>>>>>
-- pv_equiv track=rewrite | github.com/cliu268/playground | adv-hw1.py | q7
-- ===== SOURCE A (Python) =====
-- def q7(d1, d2):
--     ans={}
--     for x in d1:
--         if x in d2:
--             ans[x] = d1[x]*d2[x]
--         else:
--             ans[x] = d1[x]
--     for y in d2:
--         if y not in d1:
--             ans[y] = d2[y]
--     return(ans)
-- ===== SOURCE B (Python) =====
-- def q7(d1, d2):
--     ans = {}
--     for k, v in list(d1.items()) + list(d2.items()):
--         ans[k] = ans.get(k, 1) * v
--     return ans
-- ===== Notes on version B (the rewrite author's own statement) =====
-- stated objective: simpler
-- what changed: Replaces A's two filtered passes with membership tests against d1/d2 by a single multiply-accumulate fold over the concatenation of both item lists, seeding each key with the multiplicative identity 1 so no branching on key origin is needed.
import Mathlib
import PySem

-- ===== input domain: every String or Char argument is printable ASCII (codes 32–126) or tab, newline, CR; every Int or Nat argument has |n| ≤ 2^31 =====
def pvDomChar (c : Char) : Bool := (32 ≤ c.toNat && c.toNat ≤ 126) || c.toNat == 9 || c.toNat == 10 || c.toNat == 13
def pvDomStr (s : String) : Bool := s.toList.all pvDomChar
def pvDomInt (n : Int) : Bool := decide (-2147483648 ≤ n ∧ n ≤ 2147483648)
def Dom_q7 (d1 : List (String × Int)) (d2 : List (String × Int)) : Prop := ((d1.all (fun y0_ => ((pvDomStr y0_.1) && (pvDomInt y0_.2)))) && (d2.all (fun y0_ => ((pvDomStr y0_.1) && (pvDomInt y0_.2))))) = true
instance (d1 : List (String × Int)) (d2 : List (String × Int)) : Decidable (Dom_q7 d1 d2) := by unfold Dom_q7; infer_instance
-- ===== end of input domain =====

-- B replaces A's two filtered passes by one uniform multiply-accumulate fold over the
-- concatenation of both item lists, seeded with the multiplicative identity 1 (simpler).


-- ===== PORT A =====
-- for x in d1: ans[x] = d1[x]*d2[x] if x in d2 else d1[x]; for y in d2: if y not in d1: ans[y] = d2[y]
def q7 (d1 : List (String × Int)) (d2 : List (String × Int)) : List (String × Int) :=
  let D1 : PySem.Dict String Int := PySem.Dict.mk d1
  let D2 : PySem.Dict String Int := PySem.Dict.mk d2
  let ans : PySem.Dict String Int := PySem.Dict.empty
  let ans := d1.foldl (fun ans x =>
      if D2.contains x.1 then
        ans.insert x.1 (D1.getD x.1 0 * D2.getD x.1 0)
      else
        ans.insert x.1 (D1.getD x.1 0)) ans
  let ans := d2.foldl (fun ans y =>
      if !(D1.contains y.1) then ans.insert y.1 (D2.getD y.1 0) else ans) ans
  ans.items

-- ===== PORT B =====
-- ans = {}; for k, v in list(d1.items()) + list(d2.items()): ans[k] = ans.get(k, 1) * v
def q7_alt (d1 : List (String × Int)) (d2 : List (String × Int)) : List (String × Int) :=
  ((d1 ++ d2).foldl (fun ans (p : String × Int) =>
      ans.insert p.1 (ans.getD p.1 1 * p.2)) (PySem.Dict.empty : PySem.Dict String Int)).items

-- ===== PRECONDITION & SPEC =====
-- Pre_ restricts the association lists to distinct keys: that is the canonical encoding of a
-- Python dict (a dict cannot contain a key twice), so no input actually arising from A's dict
-- arguments is excluded.
def Pre_q7 (d1 : List (String × Int)) (d2 : List (String × Int)) : Prop :=
  (d1.map Prod.fst).Nodup ∧ (d2.map Prod.fst).Nodup
instance (d1 : List (String × Int)) (d2 : List (String × Int)) : Decidable (Pre_q7 d1 d2) := by unfold Pre_q7; infer_instance

def pvWitness_q7 : (List (String × Int)) × (List (String × Int)) :=
  ([("a", 2), ("b", 3)], [("b", 5), ("c", 7)])

def Spec_q7 (d1 : List (String × Int)) (d2 : List (String × Int)) (out : List (String × Int)) : Prop := out = q7_alt d1 d2
instance (d1 : List (String × Int)) (d2 : List (String × Int)) (out : List (String × Int)) : Decidable (Spec_q7 d1 d2 out) := by unfold Spec_q7; infer_instance

-- ===== CLAIM (what is proved, stated in full; the proofs are below) =====
def Claim_equal_q7 : Prop := ∀ (d1 : List (String × Int)) (d2 : List (String × Int)), Dom_q7 d1 d2 → Pre_q7 d1 d2 → Spec_q7 d1 d2 (q7 d1 d2)

-- ===== LEMMAS AND PROOFS =====

-- the merging function both programs realise on the d1 part
def pvMerge (D2 : PySem.Dict String Int) (p : String × Int) : String × Int :=
  if D2.contains p.1 then (p.1, p.2 * D2.getD p.1 0) else p

-- A's first loop: every key of d1 is fresh in ans, so the inserts append in order.
theorem pv_foldA1 (D1 D2 : PySem.Dict String Int) :
    ∀ (l : List (String × Int)) (acc : PySem.Dict String Int),
      (l.map Prod.fst).Nodup →
      (∀ p ∈ l, acc.contains p.1 = false) →
      (l.foldl (fun ans x =>
          if D2.contains x.1 then ans.insert x.1 (D1.getD x.1 0 * D2.getD x.1 0)
          else ans.insert x.1 (D1.getD x.1 0)) acc).items
        = acc.items ++ l.map (fun x => (x.1,
            if D2.contains x.1 then D1.getD x.1 0 * D2.getD x.1 0 else D1.getD x.1 0)) := by
  intro l
  induction l with
  | nil => intro acc _ _; simp
  | cons p l ih =>
    intro acc hnd hfr
    simp only [List.map_cons, List.nodup_cons] at hnd
    have hap : acc.contains p.1 = false := hfr p (by simp)
    have hstep : (if D2.contains p.1 then acc.insert p.1 (D1.getD p.1 0 * D2.getD p.1 0)
        else acc.insert p.1 (D1.getD p.1 0))
        = acc.insert p.1
            (if D2.contains p.1 then D1.getD p.1 0 * D2.getD p.1 0 else D1.getD p.1 0) := by
      split_ifs <;> rfl
    rw [List.foldl_cons, hstep, ih _ hnd.2 ?_,
      PySem.Dict.items_insert_of_not_contains _ _ hap]
    · simp
    · intro q hq
      have hne : q.1 ≠ p.1 := fun he => hnd.1 (he ▸ List.mem_map_of_mem hq)
      rw [PySem.Dict.contains_insert]
      simp [hne, hfr q (by simp [hq])]

-- membership after A's first loop: a key is present iff it was, or it occurs in l
theorem pv_foldA1_contains (D1 D2 : PySem.Dict String Int) :
    ∀ (l : List (String × Int)) (acc : PySem.Dict String Int) (k : String),
      (l.foldl (fun ans x =>
          if D2.contains x.1 then ans.insert x.1 (D1.getD x.1 0 * D2.getD x.1 0)
          else ans.insert x.1 (D1.getD x.1 0)) acc).contains k
        = (acc.contains k || l.any (fun x => k == x.1)) := by
  intro l
  induction l with
  | nil => intro acc k; simp
  | cons p l ih =>
    intro acc k
    have hstep : (if D2.contains p.1 then acc.insert p.1 (D1.getD p.1 0 * D2.getD p.1 0)
        else acc.insert p.1 (D1.getD p.1 0))
        = acc.insert p.1
            (if D2.contains p.1 then D1.getD p.1 0 * D2.getD p.1 0 else D1.getD p.1 0) := by
      split_ifs <;> rfl
    rw [List.foldl_cons, hstep, ih, PySem.Dict.contains_insert, List.any_cons]
    cases h1 : (k == p.1) <;> cases h2 : acc.contains k <;> simp

-- A's second loop: keys of d2 that are not in D1 are fresh, so the inserts append.
theorem pv_foldA2 (D1 D2 : PySem.Dict String Int) :
    ∀ (l : List (String × Int)) (acc : PySem.Dict String Int),
      (l.map Prod.fst).Nodup →
      (∀ p ∈ l, D1.contains p.1 = false → acc.contains p.1 = false) →
      (l.foldl (fun ans y =>
          if !(D1.contains y.1) then ans.insert y.1 (D2.getD y.1 0) else ans) acc).items
        = acc.items ++ (l.filter (fun y => !(D1.contains y.1))).map
            (fun y => (y.1, D2.getD y.1 0)) := by
  intro l
  induction l with
  | nil => intro acc _ _; simp
  | cons p l ih =>
    intro acc hnd hfresh
    simp only [List.map_cons, List.nodup_cons] at hnd
    by_cases hc : D1.contains p.1 = true
    · have hstep : (if !(D1.contains p.1) then acc.insert p.1 (D2.getD p.1 0) else acc)
          = acc := by simp [hc]
      have hflt : List.filter (fun y => !(D1.contains y.1)) (p :: l)
          = List.filter (fun y => !(D1.contains y.1)) l := by
        simp [hc]
      rw [List.foldl_cons, hstep, hflt, ih acc hnd.2 (fun q hq h => hfresh q (by simp [hq]) h)]
    · simp only [Bool.not_eq_true] at hc
      have hap : acc.contains p.1 = false := hfresh p (by simp) hc
      have hstep : (if !(D1.contains p.1) then acc.insert p.1 (D2.getD p.1 0) else acc)
          = acc.insert p.1 (D2.getD p.1 0) := by simp [hc]
      have hflt : List.filter (fun y => !(D1.contains y.1)) (p :: l)
          = p :: List.filter (fun y => !(D1.contains y.1)) l := by
        simp [hc]
      rw [List.foldl_cons, hstep, hflt,
        ih (acc.insert p.1 (D2.getD p.1 0)) hnd.2 ?_,
        PySem.Dict.items_insert_of_not_contains _ _ hap]
      · simp
      · intro q hq h
        have hne : q.1 ≠ p.1 := fun he => hnd.1 (he ▸ List.mem_map_of_mem hq)
        rw [PySem.Dict.contains_insert]
        simp [hne, hfresh q (by simp [hq]) h]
<<<<<
Taking the entries above, write out exactly each line from the one holding "((d1 ++ d2).foldl" to the one holding "def Pre_q7 (d1", both included, and stop there.

  ((d1 ++ d2).foldl (fun ans (p : String × Int) =>
      ans.insert p.1 (ans.getD p.1 1 * p.2)) (PySem.Dict.empty : PySem.Dict String Int)).items

-- ===== PRECONDITION & SPEC =====
-- Pre_ restricts the association lists to distinct keys: that is the canonical encoding of a
-- Python dict (a dict cannot contain a key twice), so no input actually arising from A's dict
-- arguments is excluded.
def Pre_q7 (d1 : List (String × Int)) (d2 : List (String × Int)) : Prop :=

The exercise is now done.